_What you will do_: Quote all of the entries word for word.

_Dataset records_:
..............................

-- pv_equiv track=rewrite | github.com/radical-collaboration/IMPRESS | examples/discontinuous_scaffolds/scripts/create_redesign.py | _parse_contig
-- ===== SOURCE A (Python) =====
-- def _parse_contig(contig_str: str) -> dict:
--     """Return {(chain, resnum): chai1_seq_pos} (1-indexed)."""
--     mapping: dict[tuple[str, int], int] = {}
--     pos = 1
--     for token in contig_str.split(","):
--         token = token.strip()
--         if not token:
--             continue
--         if token[0].isalpha():
--             chain = token[0]
--             rest = token[1:]
--             if "-" in rest:
--                 start_s, end_s = rest.split("-", 1)
--                 for resnum in range(int(start_s), int(end_s) + 1):
--                     mapping[(chain, resnum)] = pos
--                     pos += 1
--             else:
--                 mapping[(chain, int(rest))] = pos
--                 pos += 1
--         else:
--             pos += int(token)
--     return mapping
-- ===== SOURCE B (Python) =====
-- def _parse_contig(contig_str: str) -> dict:
--     """Return {(chain, resnum): chai1_seq_pos} (1-indexed)."""
--     # Recursively turn the token list into a flat list of ((chain, resnum), pos)
--     # pairs, locating the range dash with find/slices, then build the dict once.
--     def emit(tokens, pos):
--         if not tokens:
--             return []
--         tok, tail = tokens[0].strip(), tokens[1:]
--         if not tok:
--             return emit(tail, pos)
--         if not tok[0].isalpha():
--             return emit(tail, pos + int(tok))
--         chain, body = tok[0], tok[1:]
--         cut = body.find("-")
--         if cut < 0:
--             return [((chain, int(body)), pos)] + emit(tail, pos + 1)
--         lo = int(body[:cut])
--         n = max(int(body[cut + 1:]) - lo + 1, 0)
--         return [((chain, lo + i), pos + i) for i in range(n)] + emit(tail, pos + n)
--
--     return dict(emit(contig_str.split(","), 1))
-- ===== Notes on version B (the rewrite author's own statement) =====
-- stated objective: alternative
-- what changed: A threads a mutable position counter through one loop that inserts into the dict token by token; B recursively expands the token list into a flat ((chain,resnum),pos) pair list (locating the range dash with find/slices and computing the range width as max(hi-lo+1,0)) and builds the dict once at the end.
import Mathlib
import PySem

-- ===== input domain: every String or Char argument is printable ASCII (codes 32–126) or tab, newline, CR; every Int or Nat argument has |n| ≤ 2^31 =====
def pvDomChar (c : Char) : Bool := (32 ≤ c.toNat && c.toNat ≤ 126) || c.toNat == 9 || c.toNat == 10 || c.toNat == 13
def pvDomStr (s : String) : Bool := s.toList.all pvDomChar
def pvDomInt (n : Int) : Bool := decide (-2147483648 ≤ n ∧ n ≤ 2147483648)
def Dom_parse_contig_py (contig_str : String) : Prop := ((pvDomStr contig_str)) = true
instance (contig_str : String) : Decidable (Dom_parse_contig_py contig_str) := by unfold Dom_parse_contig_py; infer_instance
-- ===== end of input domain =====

..............................

_Solution to the problem_:
-- pv_equiv track=rewrite | github.com/radical-collaboration/IMPRESS | examples/discontinuous_scaffolds/scripts/create_redesign.py | _parse_contig
-- ===== SOURCE A (Python) =====
-- def _parse_contig(contig_str: str) -> dict:
--     """Return {(chain, resnum): chai1_seq_pos} (1-indexed)."""
--     mapping: dict[tuple[str, int], int] = {}
--     pos = 1
--     for token in contig_str.split(","):
--         token = token.strip()
--         if not token:
--             continue
--         if token[0].isalpha():
--             chain = token[0]
--             rest = token[1:]
--             if "-" in rest:
--                 start_s, end_s = rest.split("-", 1)
--                 for resnum in range(int(start_s), int(end_s) + 1):
--                     mapping[(chain, resnum)] = pos
--                     pos += 1
--             else:
--                 mapping[(chain, int(rest))] = pos
--                 pos += 1
--         else:
--             pos += int(token)
--     return mapping
-- ===== SOURCE B (Python) =====
-- def _parse_contig(contig_str: str) -> dict:
--     """Return {(chain, resnum): chai1_seq_pos} (1-indexed)."""
--     # Recursively turn the token list into a flat list of ((chain, resnum), pos)
--     # pairs, locating the range dash with find/slices, then build the dict once.
--     def emit(tokens, pos):
--         if not tokens:
--             return []
--         tok, tail = tokens[0].strip(), tokens[1:]
--         if not tok:
--             return emit(tail, pos)
--         if not tok[0].isalpha():
--             return emit(tail, pos + int(tok))
--         chain, body = tok[0], tok[1:]
--         cut = body.find("-")
--         if cut < 0:
--             return [((chain, int(body)), pos)] + emit(tail, pos + 1)
--         lo = int(body[:cut])
--         n = max(int(body[cut + 1:]) - lo + 1, 0)
--         return [((chain, lo + i), pos + i) for i in range(n)] + emit(tail, pos + n)
--
--     return dict(emit(contig_str.split(","), 1))
-- ===== Notes on version B (the rewrite author's own statement) =====
-- stated objective: alternative
-- what changed: A threads a mutable position counter through one loop that inserts into the dict token by token; B recursively expands the token list into a flat ((chain,resnum),pos) pair list (locating the range dash with find/slices and computing the range width as max(hi-lo+1,0)) and builds the dict once at the end.
import Mathlib
import PySem

-- ===== input domain: every String or Char argument is printable ASCII (codes 32–126) or tab, newline, CR; every Int or Nat argument has |n| ≤ 2^31 =====
def pvDomChar (c : Char) : Bool := (32 ≤ c.toNat && c.toNat ≤ 126) || c.toNat == 9 || c.toNat == 10 || c.toNat == 13
def pvDomStr (s : String) : Bool := s.toList.all pvDomChar
def pvDomInt (n : Int) : Bool := decide (-2147483648 ≤ n ∧ n ≤ 2147483648)
def Dom_parse_contig_py (contig_str : String) : Prop := ((pvDomStr contig_str)) = true
instance (contig_str : String) : Decidable (Dom_parse_contig_py contig_str) := by unfold Dom_parse_contig_py; infer_instance
-- ===== end of input domain =====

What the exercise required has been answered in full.